Top of DATA FOR REVIEW

-- pv_equiv track=rewrite | github.com/Panchitoz1/luanspaceship | LuanSpaceShip/DrawSpaceship.py | drawMidTopSpaceship
-- ===== SOURCE A (Python) =====
-- def drawMidTopSpaceship(length):
--     midtop_spaceship = ''
--
--     for j in range(0, length):
--
--         midtop_spaceship += ' ' * length
--         midtop_spaceship += '|'
--
--         if j == length-1:
--             midtop_spaceship += '_' * (2*length - 1)
--         else:
--             midtop_spaceship += ' ' * (2*length - 1)
--
--         midtop_spaceship += '|\n'
--
--     return midtop_spaceship
-- ===== SOURCE B (Python) =====
-- def drawMidTopSpaceship(length):
--     if length < 1:
--         return ''
--     mid = ' ' * length + '|' + ' ' * (2 * length - 1) + '|\n'
--     bottom = ' ' * length + '|' + '_' * (2 * length - 1) + '|\n'
--     return mid * (length - 1) + bottom
-- ===== Notes on version B (the rewrite author's own statement) =====
-- stated objective: simpler
-- what changed: Replaces the per-row loop with its j==length-1 conditional by building the two distinct row strings once and returning mid*(length-1)+bottom via closed-form string repetition.
import Mathlib
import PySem

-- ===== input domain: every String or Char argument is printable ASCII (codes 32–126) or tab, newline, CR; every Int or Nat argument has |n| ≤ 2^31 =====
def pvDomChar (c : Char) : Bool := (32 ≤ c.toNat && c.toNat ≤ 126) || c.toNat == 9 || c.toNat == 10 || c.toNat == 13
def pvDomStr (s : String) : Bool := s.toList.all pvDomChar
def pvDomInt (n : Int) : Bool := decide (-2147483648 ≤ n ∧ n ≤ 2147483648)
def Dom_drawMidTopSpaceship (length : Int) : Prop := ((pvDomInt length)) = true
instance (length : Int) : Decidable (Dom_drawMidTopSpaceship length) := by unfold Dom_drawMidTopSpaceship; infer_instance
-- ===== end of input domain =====

-- B replaces A's per-row loop and j==length-1 branch by building the two row strings once
-- and repeating the middle row (length-1) times before the single bottom row (objective: simpler).

-- ===== PORT A =====
-- A's loop body, accumulating on List Char (strings ported on the list side, wrapped once at the end)
def drawMidTopSpaceshipChars (length : Int) : List Char :=
  (PySem.List.pyRange 0 length 1).foldl (fun acc j =>
    ((acc ++ PySem.List.pyRepeat [' '] length) ++ ['|'])
      ++ (if j = length - 1 then PySem.List.pyRepeat ['_'] (2 * length - 1)
          else PySem.List.pyRepeat [' '] (2 * length - 1))
      ++ ['|', '\n']) []

def drawMidTopSpaceship (length : Int) : String :=
  String.ofList (drawMidTopSpaceshipChars length)

-- ===== PORT B =====
def pvMidRow (length : Int) : List Char :=
  PySem.List.pyRepeat [' '] length ++ ['|'] ++ PySem.List.pyRepeat [' '] (2 * length - 1) ++ ['|', '\n']

def pvBottomRow (length : Int) : List Char :=
  PySem.List.pyRepeat [' '] length ++ ['|'] ++ PySem.List.pyRepeat ['_'] (2 * length - 1) ++ ['|', '\n']

def drawMidTopSpaceship_alt (length : Int) : String :=
  if length < 1 then ""
  else String.ofList (PySem.List.pyRepeat (pvMidRow length) (length - 1) ++ pvBottomRow length)

-- ===== PRECONDITION & SPEC =====
def Spec_drawMidTopSpaceship (length : Int) (out : String) : Prop := out = drawMidTopSpaceship_alt length
instance (length : Int) (out : String) : Decidable (Spec_drawMidTopSpaceship length out) := by unfold Spec_drawMidTopSpaceship; infer_instance

-- ===== CLAIM (what is proved, stated in full; the proofs are below) =====
def Claim_equal_drawMidTopSpaceship : Prop := ∀ (length : Int), Dom_drawMidTopSpaceship length → Spec_drawMidTopSpaceship length (drawMidTopSpaceship length)

-- ===== LEMMAS AND PROOFS =====

theorem pyRepeat_succ_nat {α : Type} (xs : List α) (m : Nat) :
    PySem.List.pyRepeat xs ((m : Int) + 1) = PySem.List.pyRepeat xs (m : Int) ++ xs := by
  simp [PySem.List.pyRepeat, List.replicate_succ']

-- A's loop over the first m iterations (all with j < length - 1) appends m middle rows
theorem fold_prefix (length : Int) (m : Nat) (hm : (m : Int) ≤ length - 1) (acc : List Char) :
    (PySem.List.pyRange 0 (m : Int) 1).foldl (fun acc j =>
      ((acc ++ PySem.List.pyRepeat [' '] length) ++ ['|'])
        ++ (if j = length - 1 then PySem.List.pyRepeat ['_'] (2 * length - 1)
            else PySem.List.pyRepeat [' '] (2 * length - 1))
        ++ ['|', '\n']) acc
    = acc ++ PySem.List.pyRepeat (pvMidRow length) (m : Int) := by
  induction m generalizing acc with
  | zero => simp [PySem.List.pyRange_one_eq_nil, PySem.List.pyRepeat]
  | succ k ih =>
    have hk : (k : Int) ≤ length - 1 := by push_cast at hm ⊢; omega
    have hsplit : PySem.List.pyRange 0 ((k : Int) + 1) 1
        = PySem.List.pyRange 0 (k : Int) 1 ++ [(k : Int)] := by
      exact PySem.List.pyRange_one_succ_right (by positivity)
    have hne : (k : Int) ≠ length - 1 := by push_cast at hm; omega
    push_cast
    rw [hsplit, List.foldl_append, ih hk]
    simp only [List.foldl_cons, List.foldl_nil, if_neg hne]
    rw [pyRepeat_succ_nat]
    simp [pvMidRow, List.append_assoc]

theorem drawMidTopSpaceship_spec_aux (length : Int) :
    drawMidTopSpaceship length = drawMidTopSpaceship_alt length := by
  unfold drawMidTopSpaceship drawMidTopSpaceship_alt drawMidTopSpaceshipChars
  by_cases h : length < 1
  · rw [if_pos h, PySem.List.pyRange_one_eq_nil (by omega)]
    rfl
  · rw [if_neg h]
    have h1 : (1 : Int) ≤ length := by omega
    have hsplit : PySem.List.pyRange 0 length 1
        = PySem.List.pyRange 0 (length - 1) 1 ++ [length - 1] := by
      have := PySem.List.pyRange_one_succ_right (a := 0) (b := length - 1) (by omega)
      simpa using this
    rw [hsplit, List.foldl_append]
    have hm : ((length - 1).toNat : Int) = length - 1 := by omega
    have := fold_prefix length (length - 1).toNat (by omega) []
    rw [hm] at this
    rw [this]
    simp only [List.foldl_cons, List.foldl_nil]
    simp [pvBottomRow, List.append_assoc]

-- ===== VERDICT (by name: the statement is the Claim_ definition above) =====
theorem drawMidTopSpaceship_spec : Claim_equal_drawMidTopSpaceship := by
  intro length _
  exact drawMidTopSpaceship_spec_aux length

Bottom of DATA FOR REVIEW

Only the lines from the one containing "drawMidTopSpaceship length = drawMidTopSpaceship_alt" through the end of the data above are wanted, both ends included; restate them word for word.

    drawMidTopSpaceship length = drawMidTopSpaceship_alt length := by
  unfold drawMidTopSpaceship drawMidTopSpaceship_alt drawMidTopSpaceshipChars
  by_cases h : length < 1
  · rw [if_pos h, PySem.List.pyRange_one_eq_nil (by omega)]
    rfl
  · rw [if_neg h]
    have h1 : (1 : Int) ≤ length := by omega
    have hsplit : PySem.List.pyRange 0 length 1
        = PySem.List.pyRange 0 (length - 1) 1 ++ [length - 1] := by
      have := PySem.List.pyRange_one_succ_right (a := 0) (b := length - 1) (by omega)
      simpa using this
    rw [hsplit, List.foldl_append]
    have hm : ((length - 1).toNat : Int) = length - 1 := by omega
    have := fold_prefix length (length - 1).toNat (by omega) []
    rw [hm] at this
    rw [this]
    simp only [List.foldl_cons, List.foldl_nil]
    simp [pvBottomRow, List.append_assoc]

-- ===== VERDICT (by name: the statement is the Claim_ definition above) =====
theorem drawMidTopSpaceship_spec : Claim_equal_drawMidTopSpaceship := by
  intro length _
  exact drawMidTopSpaceship_spec_aux length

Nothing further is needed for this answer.